To check that the interpolants still resemble the source function after 50 iterations, we plot the final fields alongside it.

fig, axes = plt.subplots(ncols=2, nrows=2, figsize=(10, 10))
levels = [-0.05, 0.0, 0.2, 0.4, 0.6, 0.8, 1.0, 1.05]
labels = ["<0.0", "0.0", "0.2", "0.4", "0.6", "0.8", "1.0", ">1.0"]
for ax, f in zip(axes.flatten(), (source, f_interp, f_proj, f_bounded)):
    ax.set_title(f.name())
    im = tricontourf(f, axes=ax, levels=levels)
    ax.axis(False)
    ax.set_aspect(1)
cbar = fig.colorbar(im, ax=axes, orientation="horizontal", fraction=0.046, pad=0.04)
cbar.set_ticks(levels)
cbar.set_ticklabels(labels)
plt.savefig("ping_pong-final.jpg", bbox_inches="tight")
../_images/ping_pong-final.jpg

Whilst the first two approaches clearly resemble the input field, the bounded version gives a much poorer representation. This is because it introduces even more numerical diffusion than the standard conservative projection approach. As such, we find that, whilst the bounded conservative projection allows for an interpolation operator with attractive properties, we shouldn’t expect it to give smaller errors. To demonstrate this, we print the \(L^2\) errors for each method.

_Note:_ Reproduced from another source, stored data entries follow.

-- pv_equiv track=rewrite | github.com/edgecdec/SleeperLiveDraftRankingsV2 | src/backend/rankings/SimpleRankingsManager.py | _find_sleeper_match
-- ===== SOURCE A (Python) =====
-- from typing import Dict, Optional, List, Any
--
-- def _find_sleeper_match(player_name: str, sleeper_players: Dict) -> Optional[Dict]:
--     """
--     Find matching Sleeper player by name
--
--     Args:
--         player_name: Player name from rankings
--         sleeper_players: Dictionary of Sleeper players
--
--     Returns:
--         Matching Sleeper player data or None
--     """
--     if not player_name or not sleeper_players:
--         return None
--
--     player_name_clean = player_name.upper().strip()
--
--     # Try exact matches first
--     for player_id, player_data in sleeper_players.items():
--         if not player_data:
--             continue
--
--         first_name = player_data.get('first_name', '').upper()
--         last_name = player_data.get('last_name', '').upper()
--         full_name = f"{first_name} {last_name}".strip()
--
--         if full_name == player_name_clean:
--             return {**player_data, 'id': player_id}
--
--     # Try partial matches
--     for player_id, player_data in sleeper_players.items():
--         if not player_data:
--             continue
--
--         first_name = player_data.get('first_name', '').upper()
--         last_name = player_data.get('last_name', '').upper()
--
--         # Check if last name matches and first name starts with same letter
--         if (last_name and last_name in player_name_clean and
--             first_name and len(first_name) > 0 and len(player_name_clean) > 0 and
--             first_name[0] == player_name_clean[0]):
--             return {**player_data, 'id': player_id}
--
--     return None
-- ===== SOURCE B (Python) =====
-- def _find_sleeper_match(player_name, sleeper_players):
--     """Materialize one table of (exact?, partial?, result) rows in a single
--     preprocessing pass, then answer with two simple lookups on that table."""
--     if not player_name or not sleeper_players:
--         return None
--     clean = player_name.upper().strip()
--     rows = []
--     for player_id, player_data in sleeper_players.items():
--         if not player_data:
--             continue
--         fn = player_data.get('first_name', '').upper()
--         ln = player_data.get('last_name', '').upper()
--         exact = f"{fn} {ln}".strip() == clean
--         partial = bool(ln and ln in clean and fn and clean and fn[0] == clean[0])
--         rows.append((exact, partial, {**player_data, 'id': player_id}))
--     hit = next((r for e, _, r in rows if e), None)
--     if hit is not None:
--         return hit
--     return next((r for _, p, r in rows if p), None)
-- ===== Notes on version B (the rewrite author's own statement) =====
-- stated objective: alternative
-- what changed: Instead of A's two raw scans of the dict, B precomputes one table of (exact-match?, partial-match?, merged-result) rows and then answers with two simple lookups over that precomputed table.
import Mathlib
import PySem

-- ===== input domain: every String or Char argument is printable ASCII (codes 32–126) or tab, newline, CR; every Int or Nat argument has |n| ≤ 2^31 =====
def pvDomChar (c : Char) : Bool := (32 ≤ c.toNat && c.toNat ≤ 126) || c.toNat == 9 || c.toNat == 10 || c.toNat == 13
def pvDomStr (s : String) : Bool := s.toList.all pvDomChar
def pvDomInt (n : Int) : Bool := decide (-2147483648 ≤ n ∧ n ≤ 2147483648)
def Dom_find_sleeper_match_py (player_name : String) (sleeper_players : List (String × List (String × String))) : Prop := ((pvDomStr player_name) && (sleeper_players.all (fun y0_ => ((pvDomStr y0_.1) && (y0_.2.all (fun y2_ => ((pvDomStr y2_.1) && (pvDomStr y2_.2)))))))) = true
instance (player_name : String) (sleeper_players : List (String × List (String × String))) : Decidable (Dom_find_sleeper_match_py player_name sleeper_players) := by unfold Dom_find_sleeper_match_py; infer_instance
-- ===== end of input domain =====

-- B replaces A's two raw scans with one preprocessing pass building a table of
-- (exact?, partial?, result) rows followed by two lookups; same return value.

-- ===== PORT A =====

def pvFirst (pd : List (String × String)) : List Char :=
  PySem.Chars.upper ((PySem.Dict.getD (PySem.Dict.mk pd) "first_name" "").toList)

def pvLast (pd : List (String × String)) : List Char :=
  PySem.Chars.upper ((PySem.Dict.getD (PySem.Dict.mk pd) "last_name" "").toList)

def pvOut (pid : String) (pd : List (String × String)) : List (String × String) :=
  (PySem.Dict.insert (PySem.Dict.mk pd) "id" pid).items

-- first loop of A: exact match on the stripped "first last" string
def pvExactLoop (clean : List Char) :
    List (String × List (String × String)) → Option (List (String × String))
  | [] => none
  | (pid, pd) :: rest =>
    if pd = [] then pvExactLoop clean rest
    else
      if PySem.Chars.strip (pvFirst pd ++ ' ' :: pvLast pd) = clean then
        some (pvOut pid pd)
      else pvExactLoop clean rest

-- second loop of A (the condition short-circuits, so head? is safe as in Python)
def pvPartialLoop (clean : List Char) :
    List (String × List (String × String)) → Option (List (String × String))
  | [] => none
  | (pid, pd) :: rest =>
    if pd = [] then pvPartialLoop clean rest
    else
      if pvLast pd ≠ [] ∧ PySem.Chars.isIn (pvLast pd) clean = true ∧
         pvFirst pd ≠ [] ∧ clean ≠ [] ∧ (pvFirst pd).head? = clean.head? then
        some (pvOut pid pd)
      else pvPartialLoop clean rest

def find_sleeper_match_py (player_name : String) (sleeper_players : List (String × List (String × String))) : Option (List (String × String)) :=
  if player_name = "" ∨ sleeper_players = [] then none
  else
    let clean := PySem.Chars.strip (PySem.Chars.upper player_name.toList)
    match pvExactLoop clean sleeper_players with
    | some r => some r
    | none => pvPartialLoop clean sleeper_players

-- ===== PORT B =====

-- one table row: (exact?, partial?, merged result), per Source B's preprocessing pass
def pvRow (clean : List Char) (p : String × List (String × String)) :
    Bool × Bool × List (String × String) :=
  let fn := PySem.Chars.upper ((PySem.Dict.getD (PySem.Dict.mk p.2) "first_name" "").toList)
  let ln := PySem.Chars.upper ((PySem.Dict.getD (PySem.Dict.mk p.2) "last_name" "").toList)
  (decide (PySem.Chars.strip (fn ++ ' ' :: ln) = clean),
   decide (ln ≠ []) && PySem.Chars.isIn ln clean && decide (fn ≠ []) &&
     decide (clean ≠ []) && decide (fn.head? = clean.head?),
   (PySem.Dict.insert (PySem.Dict.mk p.2) "id" p.1).items)

def find_sleeper_match_py_alt (player_name : String) (sleeper_players : List (String × List (String × String))) : Option (List (String × String)) :=
  if player_name = "" ∨ sleeper_players = [] then none
  else
    let clean := PySem.Chars.strip (PySem.Chars.upper player_name.toList)
    let rows := (sleeper_players.filter (fun p => !p.2.isEmpty)).map (pvRow clean)
    match rows.find? (fun r => r.1) with
    | some r => some r.2.2
    | none => (rows.find? (fun r => r.2.1)).map (fun r => r.2.2)

-- ===== PRECONDITION & SPEC =====
def Spec_find_sleeper_match_py (player_name : String) (sleeper_players : List (String × List (String × String))) (out : Option (List (String × String))) : Prop := out = find_sleeper_match_py_alt player_name sleeper_players
instance (player_name : String) (sleeper_players : List (String × List (String × String))) (out : Option (List (String × String))) : Decidable (Spec_find_sleeper_match_py player_name sleeper_players out) := by unfold Spec_find_sleeper_match_py; infer_instance

-- ===== CLAIM =====
def Claim_equal_find_sleeper_match_py : Prop := ∀ (player_name : String) (sleeper_players : List (String × List (String × String))), Dom_find_sleeper_match_py player_name sleeper_players → Spec_find_sleeper_match_py player_name sleeper_players (find_sleeper_match_py player_name sleeper_players)

-- ===== LEMMAS AND PROOFS =====

-- rfl bridges from pvRow's components to A's helper expressions
theorem pvRow_fst (clean : List Char) (pid : String) (pd : List (String × String)) :
    (pvRow clean (pid, pd)).1 =
      decide (PySem.Chars.strip (pvFirst pd ++ ' ' :: pvLast pd) = clean) := rfl

theorem pvRow_partial (clean : List Char) (pid : String) (pd : List (String × String)) :
    (pvRow clean (pid, pd)).2.1 =
      (decide (pvLast pd ≠ []) && PySem.Chars.isIn (pvLast pd) clean &&
       decide (pvFirst pd ≠ []) && decide (clean ≠ []) &&
       decide ((pvFirst pd).head? = clean.head?)) := rfl

theorem pvRow_out (clean : List Char) (pid : String) (pd : List (String × String)) :
    (pvRow clean (pid, pd)).2.2 = pvOut pid pd := rfl

-- B's first lookup on the row table is exactly A's first loop
theorem rows_exact (clean : List Char) (l : List (String × List (String × String))) :
    (((l.filter (fun p => !p.2.isEmpty)).map (pvRow clean)).find? (fun r => r.1)).map
        (fun r => r.2.2) = pvExactLoop clean l := by
  induction l with
  | nil => simp [pvExactLoop]
  | cons hd rest ih =>
    obtain ⟨pid, pd⟩ := hd
    rw [List.filter_cons]
    by_cases hpd : pd = []
    · rw [if_neg (by simp [hpd])]
      simp only [pvExactLoop, if_pos hpd]
      exact ih
    · rw [if_pos (by simp [List.isEmpty_eq_false_iff, hpd]), List.map_cons]
      by_cases hex : PySem.Chars.strip (pvFirst pd ++ ' ' :: pvLast pd) = clean
      · rw [List.find?_cons_of_pos (by rw [pvRow_fst]; exact decide_eq_true hex)]
        simp only [pvExactLoop, if_neg hpd, if_pos hex, Option.map_some, pvRow_out]
      · rw [List.find?_cons_of_neg (by rw [pvRow_fst]; simpa using hex)]
        simp only [pvExactLoop, if_neg hpd, if_neg hex]
        exact ih

-- B's second lookup on the row table is exactly A's second loop
theorem rows_partial (clean : List Char) (l : List (String × List (String × String))) :
    (((l.filter (fun p => !p.2.isEmpty)).map (pvRow clean)).find? (fun r => r.2.1)).map
        (fun r => r.2.2) = pvPartialLoop clean l := by
  induction l with
  | nil => simp [pvPartialLoop]
  | cons hd rest ih =>
    obtain ⟨pid, pd⟩ := hd
    rw [List.filter_cons]
    by_cases hpd : pd = []
    · rw [if_neg (by simp [hpd])]
      simp only [pvPartialLoop, if_pos hpd]
      exact ih
    · rw [if_pos (by simp [List.isEmpty_eq_false_iff, hpd]), List.map_cons]
      by_cases hc : pvLast pd ≠ [] ∧ PySem.Chars.isIn (pvLast pd) clean = true ∧
          pvFirst pd ≠ [] ∧ clean ≠ [] ∧ (pvFirst pd).head? = clean.head?
      · rw [List.find?_cons_of_pos (by rw [pvRow_partial]; simpa [and_assoc] using hc)]
        simp only [pvPartialLoop, if_neg hpd, if_pos hc, Option.map_some, pvRow_out]
      · rw [List.find?_cons_of_neg (by rw [pvRow_partial]; simpa [and_assoc] using hc)]
        simp only [pvPartialLoop, if_neg hpd, if_neg hc]
        exact ih

-- ===== VERDICT =====
theorem find_sleeper_match_py_spec : Claim_equal_find_sleeper_match_py := by
  intro player_name sleeper_players _
  unfold Spec_find_sleeper_match_py find_sleeper_match_py find_sleeper_match_py_alt
  by_cases hguard : player_name = "" ∨ sleeper_players = []
  · simp [hguard]
  · simp only [if_neg hguard]
    rw [← rows_exact, ← rows_partial]
    cases ((sleeper_players.filter (fun p => !p.2.isEmpty)).map
        (pvRow (PySem.Chars.strip (PySem.Chars.upper player_name.toList)))).find?
        (fun r => r.1) <;> simp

print(f"Interpolate:     {errornorm(source, f_interp):.4e}")
print(f"Project:         {errornorm(source, f_proj):.4e}")
print(f"Bounded project: {errornorm(source, f_bounded):.4e}")
Interpolate:     1.7144e-02
Project:         2.5693e-03
Bounded project: 2.3513e-01

This demo can also be accessed as a Python script.

References

[FPP+09]

Patrick E Farrell, Matthew D Piggott, Christopher C Pain, Gerard J Gorman, and Cian R Wilson. Conservative interpolation between unstructured meshes via supermesh construction. Computer methods in applied mechanics and engineering, 198(33-36):2632–2642, 2009.